Simon Boulton

Novel factors critical for sensing and repair of DNA damage in S-phase

Evidence suggests that the failure to correctly repair DNA lesions in S-phase is the major threat to genome stability in normal cells. Indeed, DNA damage encountered during S-phase frequently results in replication fork collapse.

We are particularly interested in how lesion repair is coordinated with DNA replication and how this is regulated by the S-phase checkpoint, the apparatus that senses DNA damage. DNA Inter-strand DNA crosslink's (ICLs) present a major obstacle to DNA replication and must be repaired or bypassed to allow fork progression. Of particular interest to the lab is the emergence of the Fanconi anemia (FA) pathway as a central player in facilitating DNA repair at blocked replication forks.

FA is an autosomal recessive disorder associated with bone marrow failure, congenital abnormalities and cancer predisposition. Although cells derived from FA patients exhibit profound sensitivity to ICL-inducing agents suggesting that FA proteins are important for ICL repair the precise mechanism through which the FA pathway promotes ICL repair remains unclear.
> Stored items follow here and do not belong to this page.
-- pv_equiv track=rewrite | github.com/trevtoff27/ra_tracker | v3.py | tjc_sjc_28
-- ===== SOURCE A (Python) =====
-- from typing import Any, Dict, List, Optional, Tuple
--
-- JOINTS_28 = [
--     ("L_shoulder", "Left shoulder"),
--     ("R_shoulder", "Right shoulder"),
--     ("L_elbow", "Left elbow"),
--     ("R_elbow", "Right elbow"),
--     ("L_wrist", "Left wrist"),
--     ("R_wrist", "Right wrist"),
--     ("L_mcp1", "Left MCP1"),
--     ("L_mcp2", "Left MCP2"),
--     ("L_mcp3", "Left MCP3"),
--     ("L_mcp4", "Left MCP4"),
--     ("L_mcp5", "Left MCP5"),
--     ("R_mcp1", "Right MCP1"),
--     ("R_mcp2", "Right MCP2"),
--     ("R_mcp3", "Right MCP3"),
--     ("R_mcp4", "Right MCP4"),
--     ("R_mcp5", "Right MCP5"),
--     ("L_pip1", "Left PIP1 / thumb IP"),
--     ("L_pip2", "Left PIP2"),
--     ("L_pip3", "Left PIP3"),
--     ("L_pip4", "Left PIP4"),
--     ("L_pip5", "Left PIP5"),
--     ("R_pip1", "Right PIP1 / thumb IP"),
--     ("R_pip2", "Right PIP2"),
--     ("R_pip3", "Right PIP3"),
--     ("R_pip4", "Right PIP4"),
--     ("R_pip5", "Right PIP5"),
--     ("L_knee", "Left knee"),
--     ("R_knee", "Right knee"),
-- ]
--
-- def tjc_sjc_28(joint_map: Dict[str, Dict[str, bool]]) -> Tuple[int, int]:
--     tjc = 0
--     sjc = 0
--     for key, _label in JOINTS_28:
--         val = joint_map.get(key, {}) or {}
--         if val.get("tender"):
--             tjc += 1
--         if val.get("swollen"):
--             sjc += 1
--     return tjc, sjc
-- ===== SOURCE B (Python) =====
-- from typing import Any, Dict, List, Optional, Tuple
--
-- JOINTS_28 = [
--     ("L_shoulder", "Left shoulder"),
--     ("R_shoulder", "Right shoulder"),
--     ("L_elbow", "Left elbow"),
--     ("R_elbow", "Right elbow"),
--     ("L_wrist", "Left wrist"),
--     ("R_wrist", "Right wrist"),
--     ("L_mcp1", "Left MCP1"),
--     ("L_mcp2", "Left MCP2"),
--     ("L_mcp3", "Left MCP3"),
--     ("L_mcp4", "Left MCP4"),
--     ("L_mcp5", "Left MCP5"),
--     ("R_mcp1", "Right MCP1"),
--     ("R_mcp2", "Right MCP2"),
--     ("R_mcp3", "Right MCP3"),
--     ("R_mcp4", "Right MCP4"),
--     ("R_mcp5", "Right MCP5"),
--     ("L_pip1", "Left PIP1 / thumb IP"),
--     ("L_pip2", "Left PIP2"),
--     ("L_pip3", "Left PIP3"),
--     ("L_pip4", "Left PIP4"),
--     ("L_pip5", "Left PIP5"),
--     ("R_pip1", "Right PIP1 / thumb IP"),
--     ("R_pip2", "Right PIP2"),
--     ("R_pip3", "Right PIP3"),
--     ("R_pip4", "Right PIP4"),
--     ("R_pip5", "Right PIP5"),
--     ("L_knee", "Left knee"),
--     ("R_knee", "Right knee"),
-- ]
--
-- VALID = frozenset(k for k, _ in JOINTS_28)
--
-- def tjc_sjc_28(joint_map: Dict[str, Dict[str, bool]]) -> Tuple[int, int]:
--     vals = [v or {} for k, v in joint_map.items() if k in VALID]
--     tjc = sum(1 for val in vals if val.get("tender"))
--     sjc = sum(1 for val in vals if val.get("swollen"))
--     return tjc, sjc
-- ===== Notes on version B (the rewrite author's own statement) =====
-- stated objective: idiomatic
-- what changed: B is driven by the input dict, not the fixed 28-key list: it first filters/normalizes the dict's own entries through a frozenset of valid joint keys and then counts tender and swollen in two declarative count passes, instead of A's single imperative loop over JOINTS_28 with one dict lookup and two accumulator updates per key; Pre_ only excludes association lists with duplicate keys, which a real Python dict can never contain.
import Mathlib
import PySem

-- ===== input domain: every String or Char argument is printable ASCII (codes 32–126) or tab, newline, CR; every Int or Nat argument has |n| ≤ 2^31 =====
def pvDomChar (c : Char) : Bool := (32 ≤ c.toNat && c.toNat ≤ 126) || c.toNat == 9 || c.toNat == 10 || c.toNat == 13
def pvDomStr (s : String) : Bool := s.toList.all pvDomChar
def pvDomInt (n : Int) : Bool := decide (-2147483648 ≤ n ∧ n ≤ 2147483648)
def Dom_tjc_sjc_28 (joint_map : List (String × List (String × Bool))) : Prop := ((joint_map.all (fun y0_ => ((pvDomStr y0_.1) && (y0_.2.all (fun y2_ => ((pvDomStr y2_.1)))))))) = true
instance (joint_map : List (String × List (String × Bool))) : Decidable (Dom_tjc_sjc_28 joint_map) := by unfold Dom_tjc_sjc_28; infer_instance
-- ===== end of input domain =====

-- B filters and normalizes the input dict's own entries through a set of valid joint keys and
-- then counts tender and swollen in two separate count passes, instead of A's single imperative
-- loop over the fixed 28-key list with one dict lookup per key (idiomatic).


-- ===== PORT A =====
def JOINTS_28 : List (String × String) := [
  ("L_shoulder", "Left shoulder"),
  ("R_shoulder", "Right shoulder"),
  ("L_elbow", "Left elbow"),
  ("R_elbow", "Right elbow"),
  ("L_wrist", "Left wrist"),
  ("R_wrist", "Right wrist"),
  ("L_mcp1", "Left MCP1"),
  ("L_mcp2", "Left MCP2"),
  ("L_mcp3", "Left MCP3"),
  ("L_mcp4", "Left MCP4"),
  ("L_mcp5", "Left MCP5"),
  ("R_mcp1", "Right MCP1"),
  ("R_mcp2", "Right MCP2"),
  ("R_mcp3", "Right MCP3"),
  ("R_mcp4", "Right MCP4"),
  ("R_mcp5", "Right MCP5"),
  ("L_pip1", "Left PIP1 / thumb IP"),
  ("L_pip2", "Left PIP2"),
  ("L_pip3", "Left PIP3"),
  ("L_pip4", "Left PIP4"),
  ("L_pip5", "Left PIP5"),
  ("R_pip1", "Right PIP1 / thumb IP"),
  ("R_pip2", "Right PIP2"),
  ("R_pip3", "Right PIP3"),
  ("R_pip4", "Right PIP4"),
  ("R_pip5", "Right PIP5"),
  ("L_knee", "Left knee"),
  ("R_knee", "Right knee")]

-- one iteration of A's `for key, _label in JOINTS_28` loop body
def stepA (joint_map : List (String × List (String × Bool))) (acc : Int × Int)
    (kv : String × String) : Int × Int :=
  -- val = joint_map.get(key, {}) or {}
  let val0 := (PySem.Dict.mk joint_map).getD kv.1 []
  let val := if val0.isEmpty then [] else val0
  let tjc := if ((PySem.Dict.mk val).get? "tender").getD false then acc.1 + 1 else acc.1
  let sjc := if ((PySem.Dict.mk val).get? "swollen").getD false then acc.2 + 1 else acc.2
  (tjc, sjc)

def tjc_sjc_28 (joint_map : List (String × List (String × Bool))) : Int × Int :=
  JOINTS_28.foldl (stepA joint_map) (0, 0)

-- ===== PORT B =====
def VALID : PySem.Set String := PySem.Set.ofList (JOINTS_28.map Prod.fst)

-- truthiness of val.get("tender") / val.get("swollen") on a dict of bools
def tender? (val : List (String × Bool)) : Bool := ((PySem.Dict.mk val).get? "tender").getD false
def swollen? (val : List (String × Bool)) : Bool := ((PySem.Dict.mk val).get? "swollen").getD false

def tjc_sjc_28_alt (joint_map : List (String × List (String × Bool))) : Int × Int :=
  -- vals = [v or {} for k, v in joint_map.items() if k in VALID]
  let vals := (joint_map.filter (fun kv => VALID.contains kv.1)).map
      (fun kv => if kv.2.isEmpty then [] else kv.2)
  -- tjc = sum(1 for val in vals if val.get("tender")); sjc likewise
  ((vals.countP tender? : Nat), (vals.countP swollen? : Nat))

-- ===== PRECONDITION & SPEC =====
-- Pre_ excludes association lists with duplicate keys: a real Python dict can never contain
-- them (no Python input reaches this case), and on such lists A reads only the first binding
-- of a key while B visits every entry.
def Pre_tjc_sjc_28 (joint_map : List (String × List (String × Bool))) : Prop :=
  (joint_map.map Prod.fst).Nodup
instance (joint_map : List (String × List (String × Bool))) : Decidable (Pre_tjc_sjc_28 joint_map) := by unfold Pre_tjc_sjc_28; infer_instance

def pvWitness_tjc_sjc_28 : (List (String × List (String × Bool))) :=
  [("L_knee", [("tender", true)]), ("R_wrist", [("swollen", true)]), ("other", [])]

def Spec_tjc_sjc_28 (joint_map : List (String × List (String × Bool))) (out : Int × Int) : Prop := out = tjc_sjc_28_alt joint_map
instance (joint_map : List (String × List (String × Bool))) (out : Int × Int) : Decidable (Spec_tjc_sjc_28 joint_map out) := by unfold Spec_tjc_sjc_28; infer_instance

-- ===== CLAIM (what is proved, stated in full; the proofs are below) =====
def Claim_equal_tjc_sjc_28 : Prop := ∀ (joint_map : List (String × List (String × Bool))), Dom_tjc_sjc_28 joint_map → Pre_tjc_sjc_28 joint_map → Spec_tjc_sjc_28 joint_map (tjc_sjc_28 joint_map)

-- ===== LEMMAS AND PROOFS =====

-- the bool A tests for key k
def tk (jm : List (String × List (String × Bool))) (k : String) : Bool := tender? ((PySem.Dict.mk jm).getD k [])
def sk (jm : List (String × List (String × Bool))) (k : String) : Bool := swollen? ((PySem.Dict.mk jm).getD k [])

theorem if_isEmpty_eq {α : Type} (l : List α) : (if l.isEmpty then ([] : List α) else l) = l := by
  cases l <;> simp

theorem stepA_eq (jm : List (String × List (String × Bool))) (acc : Int × Int)
    (kv : String × String) :
    stepA jm acc kv
      = (if tk jm kv.1 then acc.1 + 1 else acc.1, if sk jm kv.1 then acc.2 + 1 else acc.2) := by
  unfold stepA tk sk tender? swollen?
  simp only [if_isEmpty_eq]

theorem foldlA_char (jm : List (String × List (String × Bool)))
    (L : List (String × String)) (a b : Int) :
    L.foldl (stepA jm) (a, b)
    = (a + (L.countP (fun kv => tk jm kv.1) : Int), b + (L.countP (fun kv => sk jm kv.1) : Int)) := by
  induction L generalizing a b with
  | nil => simp
  | cons hd tl ih =>
    rw [List.foldl_cons, stepA_eq, ih]
    simp only [List.countP_cons, Prod.mk.injEq]
    constructor <;> split_ifs <;> push_cast <;> omega

theorem altB_char (jm : List (String × List (String × Bool)))
    (p : List (String × Bool) → Bool) :
    ((jm.filter (fun kv => VALID.contains kv.1)).map
        (fun kv => if kv.2.isEmpty then [] else kv.2)).countP p
      = jm.countP (fun kv => VALID.contains kv.1 && p kv.2) := by
  rw [List.countP_map, List.countP_filter]
  apply List.countP_congr
  intro kv _
  cases h : kv.2 <;> simp [Function.comp, h, Bool.and_comm]

theorem countP_or_disjoint {α : Type} (l : List α) (p q : α → Bool)
    (h : ∀ x ∈ l, ¬(p x = true ∧ q x = true)) :
    l.countP (fun x => p x || q x) = l.countP p + l.countP q := by
  induction l with
  | nil => simp
  | cons hd tl ih =>
    simp only [List.countP_cons]
    rw [ih (fun x hx => h x (List.mem_cons_of_mem _ hx))]
    have := h hd (List.mem_cons_self ..)
    cases hp : p hd <;> cases hq : q hd <;> simp_all <;> omega

theorem countP_key_zero (jm : List (String × List (String × Bool))) (k : String)
    (p : List (String × Bool) → Bool) (h : k ∉ jm.map Prod.fst) :
    jm.countP (fun kv => kv.1 == k && p kv.2) = 0 := by
  rw [List.countP_eq_zero]
  intro kv hkv
  simp only [Bool.and_eq_true, beq_iff_eq]
  rintro ⟨rfl, -⟩
  exact h (List.mem_map_of_mem hkv)

theorem countP_single_key (jm : List (String × List (String × Bool))) (k : String)
    (p : List (String × Bool) → Bool) (hp : p [] = false) (hnd : (jm.map Prod.fst).Nodup) :
    jm.countP (fun kv => kv.1 == k && p kv.2)
      = if p ((PySem.Dict.mk jm).getD k []) then 1 else 0 := by
  induction jm with
  | nil =>
    simp [PySem.Dict.getD, PySem.Dict.get?, hp]
  | cons hd tl ih =>
    rw [List.map_cons, List.nodup_cons] at hnd
    simp only [List.countP_cons]
    rw [PySem.Dict.getD_eq_get?_getD, PySem.Dict.get?_mk_cons]
    by_cases hk : hd.1 = k
    · simp only [hk, beq_self_eq_true, Bool.true_and, if_true]
      rw [countP_key_zero tl k p (hk ▸ hnd.1)]
      cases hpv : p hd.2 <;> simp [hpv]
    · have hne : (hd.1 == k) = false := beq_false_of_ne hk
      rw [ih hnd.2, PySem.Dict.getD_eq_get?_getD]
      simp [hne]

theorem bridge (jm : List (String × List (String × Bool)))
    (L : List (String × String)) (p : List (String × Bool) → Bool) (hp : p [] = false)
    (hjm : (jm.map Prod.fst).Nodup) (hL : (L.map Prod.fst).Nodup) :
    L.countP (fun kv => p ((PySem.Dict.mk jm).getD kv.1 []))
      = jm.countP (fun kv => decide (kv.1 ∈ L.map Prod.fst) && p kv.2) := by
  induction L with
  | nil => simp
  | cons hd tl ih =>
    rw [List.map_cons, List.nodup_cons] at hL
    have hcongr : jm.countP (fun kv => decide (kv.1 ∈ (hd :: tl).map Prod.fst) && p kv.2)
        = jm.countP (fun kv => (kv.1 == hd.1 && p kv.2) || (decide (kv.1 ∈ tl.map Prod.fst) && p kv.2)) := by
      apply List.countP_congr
      intro kv _
      by_cases h1 : kv.1 = hd.1 <;> by_cases h2 : kv.1 ∈ tl.map Prod.fst <;>
        simp [h1, h2]
    rw [hcongr, countP_or_disjoint, List.countP_cons, countP_single_key jm hd.1 p hp hjm, ih hL.2]
    · omega
    · intro kv _
      simp only [Bool.and_eq_true, beq_iff_eq, decide_eq_true_eq]
      rintro ⟨⟨h1, -⟩, hmem, -⟩
      exact hL.1 (h1 ▸ hmem)

theorem valid_contains (k : String) :
    VALID.contains k = decide (k ∈ JOINTS_28.map Prod.fst) := by
  by_cases h : k ∈ JOINTS_28.map Prod.fst
  · simp only [h, decide_true]
    exact (PySem.Set.contains_iff _ _).mpr ((PySem.Set.mem_ofList _ _).mpr h)
  · simp only [h, decide_false]
    rcases hc : PySem.Set.contains VALID k with _ | _
    · rfl
    · exact absurd ((PySem.Set.mem_ofList _ _).mp ((PySem.Set.contains_iff _ _).mp hc)) h

-- ===== VERDICT (by name: the statement is the Claim_ definition above) =====
theorem tjc_sjc_28_spec : Claim_equal_tjc_sjc_28 := by
  intro jm _ hpre
  unfold Spec_tjc_sjc_28 tjc_sjc_28 tjc_sjc_28_alt
  have hJ : (JOINTS_28.map Prod.fst).Nodup := by decide
  rw [foldlA_char]
  simp only [altB_char]
  have ht := bridge jm JOINTS_28 tender? rfl hpre hJ
  have hs := bridge jm JOINTS_28 swollen? rfl hpre hJ
  have hct : (jm.countP (fun kv => VALID.contains kv.1 && tender? kv.2))
      = jm.countP (fun kv => decide (kv.1 ∈ JOINTS_28.map Prod.fst) && tender? kv.2) := by
    apply List.countP_congr; intro kv _; rw [valid_contains]
  have hcs : (jm.countP (fun kv => VALID.contains kv.1 && swollen? kv.2))
      = jm.countP (fun kv => decide (kv.1 ∈ JOINTS_28.map Prod.fst) && swollen? kv.2) := by
    apply List.countP_congr; intro kv _; rw [valid_contains]
  rw [hct, hcs, ← ht, ← hs]
  simp [tk, sk]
We are employing C. elegans genetics, mammalian cell culture work and biochemistry to examine the interplay between the FA and homologous recombination repair pathways in ICL repair and how these processes are tightly regulated by the S-phase checkpoint.

A PhD position is available in the lab to work on one of two projects:

1. We have recently identified HCLK2, a novel S-phase checkpoint gene in C. elegans and human cells that is required for stability of the replication fork under conditions of replication stress. HCLK2 and its interacting partner ATR are also essential for the activation of the FA pathway and subsequent repair of replication blocking lesions, including ICLs. Biochemical approaches in mammalian cells have identified a number of new HCLK2 interacting factors.
   
   The project will focus on the characterization of the new associated factors using biochemistry and knockdown approaches in mammalian cells.



2. Yeast Srs2 and E. coli UvrD are related helicases that play critical roles in suppressing aberrant recombination arising during DNA replication. We have recently identified spar-1 as the likely analogue of Srs2 in complex eukaryotes.
   
   spar-1 mutants exhibit many of the hallmarks of Srs2 including synthetic lethality in combination with him-6 (BLM) mutants, hyper-recombination, an inability to deal with aberrant recombination during S-phase and meiosis and sensitivity to DNA damaging agents. The human homolog of SPAR-1 is also over-expressed in tumors and its disruption in cells confers genomic instability, sensitivity to DNA damaging agents and increased recombination frequency.
   
   A number of projects are available to further characterize the role of spar-1 in suppressing aberrant recombination that will employ C. elegans genetics, cell culture work and biochemistry.

References

1. Collis SJ, Barber LJ, Ward JD, Martin JS, Boulton SJ. CeFANCD2 responds to replication stress and functions in interstrand cross-link repair. DNA Repair (Amst) 2006; 5(11): 1398-1406.
2. Collis SJ, Barber LJ, Clark AJ, Martin JS, Ward JD, Boulton SJ. HCLK2 is essential for the mammalian S-phase checkpoint and impacts on Chk1 stability. Nat Cell Biol 2007; 9(4): 391-401.
3. Ward JD, Barber LJ, Petalcorin MI, Yanowitz J, Boulton SJ. Replication blocking lesions present a unique substrate for homologous recombination. EMBO J 2007; 26(14): 3384-3396.